Research on Medical Model Outcomes
As a woman, I would want to know, which model will give me the best outcome. By this I mean a healthy mother and baby, having a beautiful, safe, empowering experience of birth.
This article looks at data from 13 studies of 16,242 women. They found that when midwives were the main providers of care during pregnancy, the women were less likely to give birth prematurely, lose their babies before 24 weeks. They also reported being happier with the care, had fewer epidurals, fewer assisted births and episiotomies. They were also equally likely to have caesarean births compared to the medical model of care, but the labour was on average half an hour longer. One of the authors, Professor Hora Soltani from Sheffield Hallam University, said: "The perception is that in order to get the highest quality of care, they [women] must be cared for by a senior clinician and that is simply not the case. Midwives provide a sense of normality and by having a midwife they know during pregnancy it allows the mother to feel comfortable and at ease during labour which in turn is much better for the baby.”

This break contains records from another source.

-- pv_equiv track=rewrite | github.com/crisbop21/port_new | src/parser.py | _split_accounts
-- ===== SOURCE A (Python) =====
-- def _split_accounts(rows: list[list[str]]) -> list[list[list[str]]]:
--     """Split rows into per-account groups using 'Account Information' markers."""
--     account_starts: list[int] = []
--     for i, row in enumerate(rows):
--         if row and row[0] and row[0].strip() == "Account Information":
--             account_starts.append(i)
--
--     if not account_starts:
--         return [rows]
--
--     groups: list[list[list[str]]] = []
--     for idx, start in enumerate(account_starts):
--         end = account_starts[idx + 1] if idx + 1 < len(account_starts) else len(rows)
--         groups.append(rows[start:end])
--     return groups
-- ===== SOURCE B (Python) =====
-- def _split_accounts(rows: list[list[str]]) -> list[list[list[str]]]:
--     """Single pass: maintain the currently open group; rows before the first marker are dropped."""
--     groups: list[list[list[str]]] = []
--     current = None
--     for row in rows:
--         if row and row[0].strip() == "Account Information":
--             if current is not None:
--                 groups.append(current)
--             current = [row]
--         elif current is not None:
--             current.append(row)
--     if current is not None:
--         groups.append(current)
--     if not groups:
--         return [rows]
--     return groups
-- ===== Notes on version B (the rewrite author's own statement) =====
-- stated objective: simpler
-- what changed: Replaces A's two-pass index collection plus slicing with a single left-to-right pass that maintains the currently open group and a list of finished groups.
import Mathlib
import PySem

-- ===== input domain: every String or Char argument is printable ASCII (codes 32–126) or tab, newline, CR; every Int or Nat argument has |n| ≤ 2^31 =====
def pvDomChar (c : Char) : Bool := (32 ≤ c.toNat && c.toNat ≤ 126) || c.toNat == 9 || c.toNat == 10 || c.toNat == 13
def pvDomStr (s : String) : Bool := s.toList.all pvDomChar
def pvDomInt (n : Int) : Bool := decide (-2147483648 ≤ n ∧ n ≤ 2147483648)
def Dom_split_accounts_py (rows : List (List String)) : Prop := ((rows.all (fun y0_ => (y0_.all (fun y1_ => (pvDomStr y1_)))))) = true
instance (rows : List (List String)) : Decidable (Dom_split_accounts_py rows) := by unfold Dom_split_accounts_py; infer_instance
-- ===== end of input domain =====

-- B replaces A's two passes (collect marker indices, then slice) by one pass that keeps the
-- currently open group; same return values, objective: simpler.

-- ===== PORT A =====
-- row and row[0] and row[0].strip() == "Account Information"
def pvMarkerA (row : List String) : Bool :=
  match row with
  | [] => false
  | h :: _ => (h != "") && (PySem.Str.strip h == "Account Information")

def split_accounts_py (rows : List (List String)) : List (List (List String)) :=
  let account_starts : List Int :=
    (PySem.List.enumerate rows).foldl
      (fun acc p => if pvMarkerA p.2 then acc ++ [p.1] else acc) []
  if account_starts = [] then [rows]
  else
    (PySem.List.enumerate account_starts).foldl
      (fun groups p =>
        groups ++ [PySem.List.slice rows (some p.2)
          (some (if p.1 + 1 < (account_starts.length : Int)
                 then PySem.List.pyGetD account_starts (p.1 + 1) 0
                 else (rows.length : Int)))]) []

-- ===== PORT B =====
-- row and row[0].strip() == "Account Information"
def pvMarkerB (row : List String) : Bool :=
  match row with
  | [] => false
  | h :: _ => PySem.Str.strip h == "Account Information"

-- one iteration of B's loop: close the current group on a marker, else extend it
def pvStep (st : List (List (List String)) × Option (List (List String)))
    (row : List String) : List (List (List String)) × Option (List (List String)) :=
  if pvMarkerB row then
    ((match st.2 with | none => st.1 | some c => st.1 ++ [c]), some [row])
  else
    match st.2 with
    | none => st
    | some c => (st.1, some (c ++ [row]))

-- after the loop: append the still-open group, if any
def pvFlush (st : List (List (List String)) × Option (List (List String))) :
    List (List (List String)) :=
  match st.2 with | none => st.1 | some c => st.1 ++ [c]

def split_accounts_py_alt (rows : List (List String)) : List (List (List String)) :=
  let groups := pvFlush (rows.foldl pvStep ([], none))
  if groups = [] then [rows] else groups

-- ===== PRECONDITION & SPEC =====
def Spec_split_accounts_py (rows : List (List String)) (out : List (List (List String))) : Prop := out = split_accounts_py_alt rows
instance (rows : List (List String)) (out : List (List (List String))) : Decidable (Spec_split_accounts_py rows out) := by unfold Spec_split_accounts_py; infer_instance

-- ===== CLAIM (what is proved, stated in full; the proofs are below) =====
def Claim_equal_split_accounts_py : Prop := ∀ (rows : List (List String)), Dom_split_accounts_py rows → Spec_split_accounts_py rows (split_accounts_py rows)

-- ===== LEMMAS AND PROOFS =====

-- the two marker tests agree (row[0] = "" strips to "", which is not the marker)
lemma marker_eq (row : List String) : pvMarkerA row = pvMarkerB row := by
  cases row with
  | nil => rfl
  | cons h t =>
    by_cases hh : h = ""
    · subst hh
      have hs : (PySem.Str.strip "" == "Account Information") = false := by decide
      simp [pvMarkerA, pvMarkerB, hs]
    · simp [pvMarkerA, pvMarkerB, hh]

-- marker positions (as Nat offsets), structurally
def pvS (rows : List (List String)) : List Nat :=
  match rows with
  | [] => []
  | r :: rs =>
    if pvMarkerB r then 0 :: (pvS rs).map (fun n => n + 1)
    else (pvS rs).map (fun n => n + 1)

-- A's grouping, expressed with Nat drop/take
def pvAgrp (rows : List (List String)) : List (List (List String)) :=
  List.zipWith (fun s e => ((rows.drop s).take (e - s))) (pvS rows)
    ((pvS rows).tail ++ [rows.length])

-- B's loop, structurally: open group c, remaining rows
def pvH : List (List String) → List (List String) → List (List (List String))
  | c, [] => [c]
  | c, r :: rs => if pvMarkerB r then c :: pvH [r] rs else pvH (c ++ [r]) rs

def pvH0 : List (List String) → List (List (List String))
  | [] => []
  | r :: rs => if pvMarkerB r then pvH [r] rs else pvH0 rs

lemma enum_filter (rows : List (List String)) : ∀ (s : Nat),
    (((PySem.List.enumerate rows (s : Int)).filter (fun p => pvMarkerA p.2)).map (·.1))
      = (pvS rows).map (fun n => ((s + n : Nat) : Int)) := by
  induction rows with
  | nil => intro s; simp [PySem.List.enumerate_nil, pvS]
  | cons r rs ih =>
    intro s
    have hcast : ((s : Int) + 1) = ((s + 1 : Nat) : Int) := by push_cast; ring
    rw [PySem.List.enumerate_cons, hcast]
    by_cases h : pvMarkerA r
    · have hB : pvMarkerB r = true := by rw [← marker_eq]; exact h
      simp only [List.filter_cons, h, if_true, List.map_cons, pvS, hB]
      rw [ih (s + 1)]
      simp [List.map_map, Function.comp]
      intro n _
      ring
    · have hB : pvMarkerB r = false := by rw [← marker_eq]; exact (Bool.not_eq_true _).mp h
      simp only [List.filter_cons, h, pvS, hB]
      simp only [Bool.false_eq_true, if_false]
      rw [ih (s + 1)]
      rw [List.map_map]
      apply List.map_congr_left; intro n _; simp [Function.comp]; ring

lemma loop2 (rows : List (List String)) (l0 : List Int) :
    ∀ (l : List Int) (s : Nat) (acc : List (List (List String))), l0.drop s = l →
    List.foldl (fun groups p =>
        groups ++ [PySem.List.slice rows (some p.2)
          (some (if p.1 + 1 < (l0.length : Int)
                 then PySem.List.pyGetD l0 (p.1 + 1) 0
                 else (rows.length : Int)))]) acc (PySem.List.enumerate l (s : Int))
      = acc ++ List.zipWith (fun a b => PySem.List.slice rows (some a) (some b)) l
          (l.tail ++ [(rows.length : Int)]) := by
  intro l
  induction l with
  | nil => intro s acc _; simp [PySem.List.enumerate_nil]
  | cons a l' ih =>
    intro s acc hdrop
    have hcast : ((s : Int) + 1) = ((s + 1 : Nat) : Int) := by push_cast; ring
    have hdrop' : l0.drop (s + 1) = l' := by
      rw [← List.tail_drop, hdrop, List.tail_cons]
    rw [PySem.List.enumerate_cons, List.foldl_cons, hcast]
    cases l' with
    | nil =>
      have hl : l0.length = s + 1 := by
        have h1 := congrArg List.length hdrop
        have h2 := congrArg List.length hdrop'
        simp at h1 h2; omega
      have hcond : ¬ (((s + 1 : Nat) : Int) < (l0.length : Int)) := by
        rw [hl]; push_cast; omega
      rw [if_neg hcond, ih (s+1) _ hdrop']
      simp
    | cons b t =>
      have hl : s + 1 < l0.length := by
        have h2 := congrArg List.length hdrop'
        simp at h2; omega
      have hcond : (((s + 1 : Nat) : Int) < (l0.length : Int)) := by push_cast; omega
      have hgetD : PySem.List.pyGetD l0 ((s + 1 : Nat) : Int) 0 = b := by
        rw [PySem.List.pyGetD_natCast]
        have h0 : l0[s+1]? = some b := by
          have : (l0.drop (s+1))[0]? = some b := by rw [hdrop']; rfl
          simpa [List.getElem?_drop] using this
        simp [List.getD_eq_getElem?_getD, h0]
      rw [if_pos hcond, hgetD, ih (s+1) _ hdrop']
      simp

lemma zipcast (rows : List (List String)) :
    List.zipWith (fun a b => PySem.List.slice rows (some a) (some b))
      ((pvS rows).map (fun (n : Nat) => (n : Int)))
      (((pvS rows).map (fun (n : Nat) => (n : Int))).tail ++ [(rows.length : Int)])
      = pvAgrp rows := by
  have h2 : (((pvS rows).map (fun (n : Nat) => (n : Int))).tail ++ [(rows.length : Int)])
      = ((pvS rows).tail ++ [rows.length]).map (fun (n : Nat) => (n : Int)) := by
    rw [List.map_append, List.map_tail]
    rfl
  rw [h2, List.zipWith_map]
  unfold pvAgrp
  simp only [PySem.List.slice_natCast]

lemma zipShift (r : List String) (rs : List (List String)) (l : List Nat) :
    List.zipWith (fun s e => (((r :: rs).drop s).take (e - s))) (l.map (fun n => n + 1))
      ((l.map (fun n => n + 1)).tail ++ [rs.length + 1])
      = List.zipWith (fun s e => ((rs.drop s).take (e - s))) l (l.tail ++ [rs.length]) := by
  have h2 : ((l.map (fun n => n + 1)).tail ++ [rs.length + 1])
      = (l.tail ++ [rs.length]).map (fun n => n + 1) := by
    simp [← List.map_tail]
  rw [h2, List.zipWith_map]
  simp [Nat.succ_sub_succ]

lemma Agrp_cons_neg (r : List String) (rs : List (List String)) (h : pvMarkerB r = false) :
    pvAgrp (r :: rs) = pvAgrp rs := by
  unfold pvAgrp
  simp only [pvS, h, if_neg Bool.false_ne_true, List.length_cons]
  exact zipShift r rs (pvS rs)

lemma Agrp_cons_pos (r : List String) (rs : List (List String)) (h : pvMarkerB r = true) :
    pvAgrp (r :: rs) = (r :: rs.take ((pvS rs).headD rs.length)) :: pvAgrp rs := by
  unfold pvAgrp
  simp only [pvS, h, if_true, List.length_cons]
  cases hS : pvS rs with
  | nil => simp
  | cons a t =>
    simp only [hS, if_true, List.map_cons, List.tail_cons, List.zipWith_cons_cons]
    congr 1
    · have := zipShift r rs (a :: t)
      simp only [List.map_cons, List.tail_cons] at this
      simpa using this

lemma h_eq (rs : List (List String)) : ∀ c,
    pvH c rs = (c ++ rs.take ((pvS rs).headD rs.length)) :: pvAgrp rs := by
  induction rs with
  | nil => intro c; simp [pvH, pvAgrp, pvS]
  | cons r rs ih =>
    intro c
    by_cases h : pvMarkerB r
    · rw [pvH, if_pos h, ih [r], Agrp_cons_pos r rs h]
      simp [pvS, h]
    · rw [pvH, if_neg h, ih (c ++ [r]), Agrp_cons_neg r rs (by simpa using h)]
      have hhead : ((pvS (r :: rs)).headD (r :: rs).length)
          = (pvS rs).headD rs.length + 1 := by
        simp only [pvS, if_neg h, List.length_cons]
        cases pvS rs <;> simp
      rw [hhead]
      simp [List.take_succ_cons]

lemma h0_eq (rs : List (List String)) : pvH0 rs = pvAgrp rs := by
  induction rs with
  | nil => simp [pvH0, pvAgrp, pvS]
  | cons r rs ih =>
    by_cases h : pvMarkerB r
    · rw [pvH0, if_pos h, h_eq rs [r], Agrp_cons_pos r rs h]
      simp
    · rw [pvH0, if_neg h, ih, Agrp_cons_neg r rs (by simpa using h)]

lemma S_nil_iff_Agrp_nil (rows : List (List String)) : pvS rows = [] ↔ pvAgrp rows = [] := by
  unfold pvAgrp
  cases pvS rows <;> simp

lemma foldB (rs : List (List String)) :
    ∀ (gs : List (List (List String))) (cur : Option (List (List String))),
    pvFlush (rs.foldl pvStep (gs, cur))
      = gs ++ (match cur with | none => pvH0 rs | some c => pvH c rs) := by
  induction rs with
  | nil => intro gs cur; cases cur <;> simp [pvFlush, pvH0, pvH]
  | cons r rs ih =>
    intro gs cur
    simp only [List.foldl_cons]
    by_cases h : pvMarkerB r
    · cases cur with
      | none =>
        rw [show pvStep (gs, none) r = (gs, some [r]) from by simp [pvStep, h]]
        rw [ih gs (some [r])]
        simp [pvH0, h]
      | some c =>
        rw [show pvStep (gs, some c) r = (gs ++ [c], some [r]) from by simp [pvStep, h]]
        rw [ih (gs ++ [c]) (some [r])]
        simp [pvH, h]
    · cases cur with
      | none =>
        rw [show pvStep (gs, none) r = (gs, none) from by simp [pvStep, h]]
        rw [ih gs none]
        simp [pvH0, h]
      | some c =>
        rw [show pvStep (gs, some c) r = (gs, some (c ++ [r])) from by simp [pvStep, h]]
        rw [ih gs (some (c ++ [r]))]
        simp [pvH, h]

lemma portA_eq (rows : List (List String)) :
    split_accounts_py rows = if pvS rows = [] then [rows] else pvAgrp rows := by
  have hstarts : (PySem.List.enumerate rows).foldl
      (fun acc p => if pvMarkerA p.2 then acc ++ [p.1] else acc) ([] : List Int)
      = (pvS rows).map (fun (n : Nat) => (n : Int)) := by
    rw [PySem.List.foldl_append_if, List.nil_append]
    have h := enum_filter rows 0
    simp only [Nat.cast_zero] at h
    rw [h]
    apply List.map_congr_left; intro n _; simp
  unfold split_accounts_py
  rw [hstarts]
  by_cases hS : pvS rows = []
  · simp [hS]
  · have hne : (pvS rows).map (fun (n : Nat) => (n : Int)) ≠ [] := by
      simpa using hS
    rw [if_neg hne, if_neg hS]
    have hl := loop2 rows ((pvS rows).map (fun (n : Nat) => (n : Int)))
      ((pvS rows).map (fun (n : Nat) => (n : Int))) 0 [] rfl
    simp only [Nat.cast_zero] at hl
    rw [hl, List.nil_append]
    exact zipcast rows

lemma portB_eq (rows : List (List String)) :
    split_accounts_py_alt rows = if pvH0 rows = [] then [rows] else pvH0 rows := by
  unfold split_accounts_py_alt
  rw [show pvFlush (rows.foldl pvStep ([], none)) = pvH0 rows from by
    simpa using foldB rows [] none]

-- ===== VERDICT (by name: the statement is the Claim_ definition above) =====
theorem split_accounts_py_spec : Claim_equal_split_accounts_py := by
  intro rows _
  unfold Spec_split_accounts_py
  rw [portA_eq, portB_eq, h0_eq]
  by_cases hS : pvS rows = []
  · rw [if_pos hS, if_pos ((S_nil_iff_Agrp_nil rows).mp hS)]
  · rw [if_neg hS, if_neg (fun hA => hS ((S_nil_iff_Agrp_nil rows).mpr hA))]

Similarly this cochrane review of 15 studies involving 17,674 mothers and babies (search date 25 January 2016) also had similar results. Under the midwife led continuity models of care, the women were less likely to have an epidural, fewer women had episiotomies or instrumental births. Their chances of spontaneous vaginal birth were increased and there was no difference in number of c-sections. Women were less likely to experience pre-term birth or lose their babies. They were also more likely to be cared for by the same group of midwives they already knew. The review identified no adverse effects compared with other models.
This study performed in Palestine found a significant difference in outcomes between the Midwife led model and the Techo-Medical model. Less women in the Midwife led model had unplanned c sections (12.8% vs 15.9%) and anemia (19.8% vs 28.65). There were also less preterm births, admission to nicu and low newborn birth weight.